Planeamento familiar
Numa opção inusitada, as mulheres em Moçambique (jovens, em particular) estão a recorrer ao aborto como forma de planeamento familiar, descartando, deste modo, o uso de contraceptivos e outros métodos de prevenção mais recomendados.
Três em cinco jovens entrevistadas pelo Correio da manhã nas ruas da capital moçambicana, Maputo, afirmaram ter interrompido voluntariamente a gravidez pelo menos uma vez na vida.
Fânia Roldão (26 anos), estudante de contabilidade num dos estabelecimentos do ensino superior em Maputo, revelou à nossa Reportagem que há um ano abortou porque não era o “timming certo” para ter um filho, pois é mãe de um bebé pequeno (dois anos) fruto de uma relação anterior.
“Quando me separei do pai da Larissa (a bebé de dois anos), jurei que só voltaria a ter outra criança aos 30 anos e com o curso já concluído, para não ser dependente do meu futuro parceiro. Porém, o plano quase ia abaixo em Novembro de 2016, quando descobri que estava grávida do meu actual namorado, mas decidi abortar”, contou.
Carla Matavele (29 anos), casada e mãe de dois filhos, é outra das três em cinco jovens abordadas pelo Cm que também optou por interromper uma gravidez voluntariamente, admitindo que não usa pílulas porque lhe criam alergia.
“Implante nem pensar, isso faz engordar excessivamente. A pílula e o preservativo feminino também não uso porque me causam comichão”, alegou Matavele.
Porém, nem sempre essa opção pouco recomendada de planeamento familiar revela-se uma aposta relativamente acertada. É o caso de Ívia Magalhães, que há três anos recorreu a um aborto que a tornou estéril.
O que diz a lei?
A prática do aborto em Moçambique era ilegal até Julho de 2015, quando entrou em vigor o novo Código Penal no país que legalizou o acto.
De lá a esta parte, várias têm sido as interpretações da lei, com a ala mais conservadora da sociedade civil a chamar atenção sobre a necessidade da intensificação, cada vez mais, da educação sexual para que o aborto não seja considerado um método de planeamento familiar como tem acontecido.
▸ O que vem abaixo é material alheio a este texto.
-- pv_equiv track=rewrite | github.com/miliar/Code_Jam_Webscraper | solutions_python/Problem_190/114.py | solve
-- ===== SOURCE A (Python) =====
-- _map = {
--     'R': 'RS',
--     'S': 'PS',
--     'P': 'PR'
-- }
--
-- def solve(N, R, P, S):
--     """ solve the problem """
--
--     for win in ['R', 'P', 'S']:
--         s = win
--         for i in range(N):
--             next_s = ''
--             for c in s:
--                 next_s += _map[c]
--             s = next_s
--         _R = 0
--         _P = 0
--         _S = 0
--         for c in s:
--             if c == 'R': _R += 1
--             if c == 'P': _P += 1
--             if c == 'S': _S += 1
--         if R == _R and P == _P and S == _S:
--             for i in range(N):
--                 next_s = ''
--                 cur = 0
--                 interval = 2**i
--                 while cur < 2**N:
--                     left = s[cur:cur+interval]
--                     right = s[cur+interval:cur+interval*2]
--                     if left < right:
--                         next_s += left + right
--                     else:
--                         next_s += right + left
--                     cur += 2 * interval
--                 s = next_s
--
--             return s
--
--     return 'IMPOSSIBLE'
-- ===== SOURCE B (Python) =====
-- # Alternative decomposition: one top-down recursion builds the canonical bracket
-- # string directly, instead of A's expand-all + count + N bottom-up merge passes.
-- _loser = {'R': 'S', 'P': 'R', 'S': 'P'}
--
-- def canon(win, n):
--     """canonical bracket string for a depth-n tournament won by `win`"""
--     if n <= 0:
--         return win
--     a = canon(win, n - 1)
--     b = canon(_loser[win], n - 1)
--     return a + b if a < b else b + a
--
-- def solve(N, R, P, S):
--     for win in ['R', 'P', 'S']:
--         cs = canon(win, N)
--         if cs.count('R') == R and cs.count('P') == P and cs.count('S') == S:
--             return cs
--     return 'IMPOSSIBLE'
-- ===== Notes on version B (the rewrite author's own statement) =====
-- stated objective: alternative
-- what changed: Replaces A's iterative string expansion, separate counting loop and N bottom-up merge passes with a single top-down divide-and-conquer recursion canon(win,n) that builds the canonical bracket string directly (canon(win,n)=min-concat of canon(win,n-1) and canon(loser(win),n-1)).
import Mathlib
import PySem

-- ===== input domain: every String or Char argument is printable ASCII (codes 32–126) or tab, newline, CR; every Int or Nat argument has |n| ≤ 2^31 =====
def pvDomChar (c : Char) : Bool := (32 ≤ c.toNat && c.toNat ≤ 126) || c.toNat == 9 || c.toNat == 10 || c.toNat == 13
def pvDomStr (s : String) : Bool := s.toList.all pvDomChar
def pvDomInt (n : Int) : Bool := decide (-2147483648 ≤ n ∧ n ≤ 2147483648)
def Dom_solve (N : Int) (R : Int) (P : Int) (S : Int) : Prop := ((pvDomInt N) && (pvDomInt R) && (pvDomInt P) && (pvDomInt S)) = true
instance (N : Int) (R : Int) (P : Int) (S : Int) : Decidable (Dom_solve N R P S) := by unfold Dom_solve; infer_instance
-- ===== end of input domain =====

-- B replaces A's expand-all + count + N bottom-up merge passes by one top-down
-- divide-and-conquer recursion building the canonical string directly (objective: alternative).

-- ===== PORT A =====

-- Python's `<` on strings (lexicographic by code point; a strict prefix is smaller).
-- Shared by both ports (both compare strings with `<`).
def pyStrLt : List Char → List Char → Bool
  | _, [] => false
  | [], _ :: _ => true
  | a :: as, b :: bs => if a < b then true else if b < a then false else pyStrLt as bs

-- `_map[c]`: lookup in the module dict _map; in A, c is always 'R', 'S' or 'P'
-- (strings produced by the map itself), so the final branch is the 'P' entry and
-- the KeyError case is unreachable.
def mapA (c : Char) : List Char :=
  if c = 'R' then ['R', 'S'] else if c = 'S' then ['P', 'S'] else ['P', 'R']

-- `next_s = ''; for c in s: next_s += _map[c]`
def expandOnce (s : List Char) : List Char :=
  s.foldl (fun acc c => acc ++ mapA c) []

-- the counting loop (three independent `if`s over one pass)
def countsA (s : List Char) : Int × Int × Int :=
  s.foldl (fun t c =>
    (if c = 'R' then t.1 + 1 else t.1,
     if c = 'P' then t.2.1 + 1 else t.2.1,
     if c = 'S' then t.2.2 + 1 else t.2.2)) (0, 0, 0)

-- the `while cur < 2**N` merge loop; the `0 < interval` guard only makes the
-- recursion total (in A interval = 2**i ≥ 1 always; Python would loop forever otherwise)
def mergeWhile (s : List Char) (bound interval cur : Int) (acc : List Char) : List Char :=
  if hws : cur < bound ∧ 0 < interval then
    let left := PySem.List.slice s (some cur) (some (cur + interval))
    let right := PySem.List.slice s (some (cur + interval)) (some (cur + interval * 2))
    mergeWhile s bound interval (cur + 2 * interval)
      (if pyStrLt left right then acc ++ (left ++ right) else acc ++ (right ++ left))
  else acc
termination_by (bound - cur).toNat
decreasing_by omega

-- one iteration of the `for win in ['R','P','S']` body: `None` = no `return` taken
def tryA (N R P S : Int) (win : Char) : Option (List Char) :=
  let s := (PySem.List.pyRange 0 N 1).foldl (fun s _ => expandOnce s) [win]
  let cnt := countsA s
  if R = cnt.1 ∧ P = cnt.2.1 ∧ S = cnt.2.2 then
    some ((PySem.List.pyRange 0 N 1).foldl
      (fun s i => mergeWhile s ((2 : Int) ^ N.toNat) ((2 : Int) ^ i.toNat) 0 []) s)
  else none

def solve (N : Int) (R : Int) (P : Int) (S : Int) : String :=
  match tryA N R P S 'R' with
  | some s => String.ofList s
  | none =>
    match tryA N R P S 'P' with
    | some s => String.ofList s
    | none =>
      match tryA N R P S 'S' with
      | some s => String.ofList s
      | none => "IMPOSSIBLE"
-- pv_equiv track=rewrite | github.com/cloudy-sfu/pg-dump-to-ER-diagram | schema_to_df.py | _resolve_to_base
-- ===== SOURCE A (Python) =====
-- def _normalize_table_name(name: str) -> str:
--     n = name.lower().strip().replace('"', '')
--     if n.startswith("public."):
--         n = n[len("public."):]
--     return n
--
-- def _resolve_to_base(
--     source: str,
--     cte_lineage: dict[str, dict[str, set[str]]],
--     known_tables: set[str],
--     visited: set[str] | None = None,
-- ) -> set[str]:
--     if visited is None:
--         visited = set()
--     if source in visited:
--         return {source}
--     visited = visited | {source}
--
--     if "." not in source:
--         return {source}
--
--     parts = source.split(".")
--     if len(parts) == 3:
--         schema, table, col = parts
--         full_table = f"{schema}.{table}"
--         norm = _normalize_table_name(full_table)
--     elif len(parts) == 2:
--         table, col = parts
--         full_table = table
--         norm = _normalize_table_name(table)
--     else:
--         return {source}
--
--     if norm in known_tables:
--         canonical = f"public.{norm}" if "." not in full_table else full_table
--         return {f"{canonical}.{col}"}
--
--     if norm in cte_lineage:
--         cte_col_map = cte_lineage[norm]
--         if col in cte_col_map:
--             resolved = set()
--             for sub in cte_col_map[col]:
--                 resolved.update(_resolve_to_base(sub, cte_lineage,
--                                                  known_tables, visited))
--             return resolved
--
--     return {source}
-- ===== SOURCE B (Python) =====
-- def _normalize_table_name(name: str) -> str:
--     n = name.lower().strip().replace('"', '')
--     if n.startswith("public."):
--         n = n[len("public."):]
--     return n
--
-- def _classify(node, cte_lineage, known_tables):
--     """Decide what a single source node resolves to, without recursing:
--     ('done', set_of_outputs) for a terminal node, ('expand', sub_sources) for a CTE column."""
--     if "." not in node:
--         return ('done', {node})
--     parts = node.split(".")
--     if len(parts) == 3:
--         schema, table, col = parts
--         full_table = f"{schema}.{table}"
--     elif len(parts) == 2:
--         table, col = parts
--         full_table = table
--     else:
--         return ('done', {node})
--     norm = _normalize_table_name(full_table)
--     if norm in known_tables:
--         canonical = f"public.{norm}" if "." not in full_table else full_table
--         return ('done', {f"{canonical}.{col}"})
--     colmap = cte_lineage.get(norm)
--     if colmap is not None and col in colmap:
--         return ('expand', colmap[col])
--     return ('done', {node})
--
-- def _resolve_to_base(
--     source: str,
--     cte_lineage: dict[str, dict[str, set[str]]],
--     known_tables: set[str],
--     visited: set[str] | None = None,
-- ) -> set[str]:
--     # Iterative worklist DFS; each frame carries its own path for cycle detection.
--     result = set()
--     stack = [(source, frozenset() if visited is None else frozenset(visited))]
--     while stack:
--         node, path = stack.pop()
--         if node in path:
--             result.add(node)
--             continue
--         kind, payload = _classify(node, cte_lineage, known_tables)
--         if kind == 'done':
--             result |= payload
--         else:
--             for sub in payload:
--                 stack.append((sub, path | {node}))
--     return result
-- ===== Notes on version B (the rewrite author's own statement) =====
-- stated objective: alternative
-- what changed: A's recursive resolution with per-call set unions is replaced by an iterative worklist DFS: an explicit stack of (node, path) frames plus a separate single-node classification helper, accumulating terminal nodes into one result set.
import Mathlib
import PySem

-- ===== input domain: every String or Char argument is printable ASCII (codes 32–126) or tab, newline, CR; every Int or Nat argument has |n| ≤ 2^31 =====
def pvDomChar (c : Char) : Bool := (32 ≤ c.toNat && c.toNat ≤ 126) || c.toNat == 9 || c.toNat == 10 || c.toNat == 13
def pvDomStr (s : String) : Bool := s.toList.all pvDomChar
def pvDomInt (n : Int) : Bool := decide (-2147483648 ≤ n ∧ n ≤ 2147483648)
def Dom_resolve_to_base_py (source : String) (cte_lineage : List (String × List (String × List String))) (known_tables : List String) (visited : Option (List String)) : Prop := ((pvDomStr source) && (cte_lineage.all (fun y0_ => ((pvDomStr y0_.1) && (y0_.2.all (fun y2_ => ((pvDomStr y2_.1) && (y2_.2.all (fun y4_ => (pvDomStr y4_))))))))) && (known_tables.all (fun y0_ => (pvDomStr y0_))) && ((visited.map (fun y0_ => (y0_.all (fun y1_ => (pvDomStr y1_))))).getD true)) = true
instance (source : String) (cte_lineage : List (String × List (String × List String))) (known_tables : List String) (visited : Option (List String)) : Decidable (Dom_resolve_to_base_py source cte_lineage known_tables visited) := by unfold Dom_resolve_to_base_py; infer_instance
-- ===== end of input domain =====

-- B replaces A's recursion by an iterative worklist DFS (explicit stack of (node, path) frames with a
-- separate single-node classification helper); same return value, objective: alternative decomposition.
-- Both Lean ports use a depth budget for termination: along any call chain all sources after the
-- first are pairwise-distinct members of the CTE sub-source pool (the path check stops repeats), so a
-- budget of (pool size) + 2 is never exhausted and the ports compute exactly what their Pythons compute.
-- Python sets are PySem.Sets (distinct elements, first-insertion order); Python's hash iteration order
-- over 'cte_col_map[col]' is not observable in the returned set, the ports fix the stored list order.

-- ===== PORT A =====
def normalize_table_name_py (name : String) : String :=
  let n := PySem.Str.replace (PySem.Str.strip (PySem.Str.lower name)) "\"" ""
  if PySem.Str.startswith n "public." then PySem.Str.slice n (some 7) none else n

-- the pool of all sub-sources appearing in cte_lineage (used only for the depth budget)
def pvAllSubs (cte : List (String × List (String × List String))) : List String :=
  cte.flatMap (fun e => e.2.flatMap (fun c => c.2))

def resolve_go (cte : List (String × List (String × List String))) (known : List String)
    (fuel : Nat) (source : String) (visited : List String) : List String :=
  match fuel with
  | 0 => [source]   -- unreachable with the initial budget (see header comment)
  | fuel + 1 =>
    if visited.contains source then [source] else
    if PySem.Str.isIn "." source = false then [source] else
    -- len(parts)==3 / ==2 / else, computing (full_table, col); norm = normalize(full_table) in both
    match (match (PySem.Str.split? source ".").getD [] with
           | [schema, table, col] => some (schema ++ "." ++ table, col)
           | [table, col] => some (table, col)
           | _ => none) with
    | none => [source]
    | some (full_table, col) =>
      if known.contains (normalize_table_name_py full_table) = true then
        [(if PySem.Str.isIn "." full_table = false then
            "public." ++ normalize_table_name_py full_table else full_table) ++ "." ++ col]
      else
        match PySem.Dict.get? (PySem.Dict.ofList cte) (normalize_table_name_py full_table) with
        | some cte_col_map =>
          match PySem.Dict.get? (PySem.Dict.ofList cte_col_map) col with
          | some subs =>
            subs.foldl (fun resolved sub =>
              PySem.Set.update resolved
                (resolve_go cte known fuel sub (PySem.Set.add visited source))) PySem.Set.empty
          | none => [source]
        | none => [source]

def resolve_to_base_py (source : String) (cte_lineage : List (String × List (String × List String))) (known_tables : List String) (visited : Option (List String)) : List String :=
  resolve_go cte_lineage known_tables ((pvAllSubs cte_lineage).length + 2) source
    (PySem.Set.ofList (visited.getD []))

-- ===== PORT B =====
inductive PvStep where
  | done (out : List String)
  | expand (subs : List String)
deriving DecidableEq, Repr

-- Source B's _classify_table: the known-table / CTE-lookup decision for an already split node
def pv_classify_tbl (full_table col node : String)
    (cte : List (String × List (String × List String))) (known : List String) : PvStep :=
  if known.contains (normalize_table_name_py full_table) = true then
    .done [(if PySem.Str.isIn "." full_table = false then
              "public." ++ normalize_table_name_py full_table else full_table) ++ "." ++ col]
  else
    match PySem.Dict.get? (PySem.Dict.ofList cte) (normalize_table_name_py full_table) with
    | some colmap =>
      match PySem.Dict.get? (PySem.Dict.ofList colmap) col with
      | some subs => .expand subs
      | none => .done [node]
    | none => .done [node]

-- Source B's _classify: resolve a single node without recursing
def pv_classify (node : String) (cte : List (String × List (String × List String)))
    (known : List String) : PvStep :=
  if PySem.Str.isIn "." node = false then .done [node] else
  match (PySem.Str.split? node ".").getD [] with
  | [schema, table, col] => pv_classify_tbl (schema ++ "." ++ table) col node cte known
  | [table, col] => pv_classify_tbl table col node cte known
  | _ => .done [node]

-- termination helpers for the worklist loop (cited in pv_loop's termination proof)
lemma pv_length_le_flatMap {α β : Type} (l : List α) (a : α) (f : α → List β) (h : a ∈ l) :
    (f a).length ≤ (l.flatMap f).length := by
  induction l with
  | nil => cases h
  | cons x xs ih =>
    rw [List.flatMap_cons, List.length_append]
    rcases List.mem_cons.mp h with h1 | h2
    · subst h1; omega
    · have := ih h2; omega

lemma pv_mem_items_foldl {ν : Type} (l : List (String × ν)) (d : PySem.Dict String ν)
    (p : String × ν) (h : p ∈ (l.foldl (fun d q => d.insert q.1 q.2) d).items) :
    p ∈ d.items ∨ p ∈ l := by
  induction l generalizing d with
  | nil => exact Or.inl h
  | cons q l ih =>
    rcases ih _ h with h1 | h2
    · rcases (PySem.Dict.mem_items_insert _ _ _ _).mp h1 with h3 | h4
      · exact Or.inr (by simp [h3])
      · exact Or.inl h4.1
    · exact Or.inr (List.mem_cons_of_mem _ h2)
Do lado oposto, a “ala moderna” defende que a interrupção voluntária da gravidez deve ser considerada uma forma de planeamento familiar, mas não de forma absoluta. Mostrando evidências de que penalizando o aborto as mulheres vão realizá-lo clandestinamente e, muitas vezes, em condições não adequadas, colocando em risco as suas vidas.
Em Moçambique, estima-se que pelo menos 408 mulheres morrem em 100 mil nascimentos vivos, isto é, durante o processo de gestação, sendo que o aborto inseguro constitui uma das causas dessas mortes.
As mais penalizadas são mulheres que não têm recursos financeiros para realizar o aborto numa clínica ou as que não têm conhecimentos sólidos sobre os métodos contraceptivos.
Estudos das Nações Unidas indicam que Moçambique é um dos países onde a distribuição é pouco justa, pois apenas 5,1% das mulheres com menos recursos conseguem ter acesso a contraceptivos modernos, e ainda continua a existir uma diferença significativa entre a utilização nas zonas urbanas (21,1%) e zonas rurais (7,2%).
O fraco acesso a contraceptivos é também mais reduzido em mulheres adolescentes relativamente ao universo feminino.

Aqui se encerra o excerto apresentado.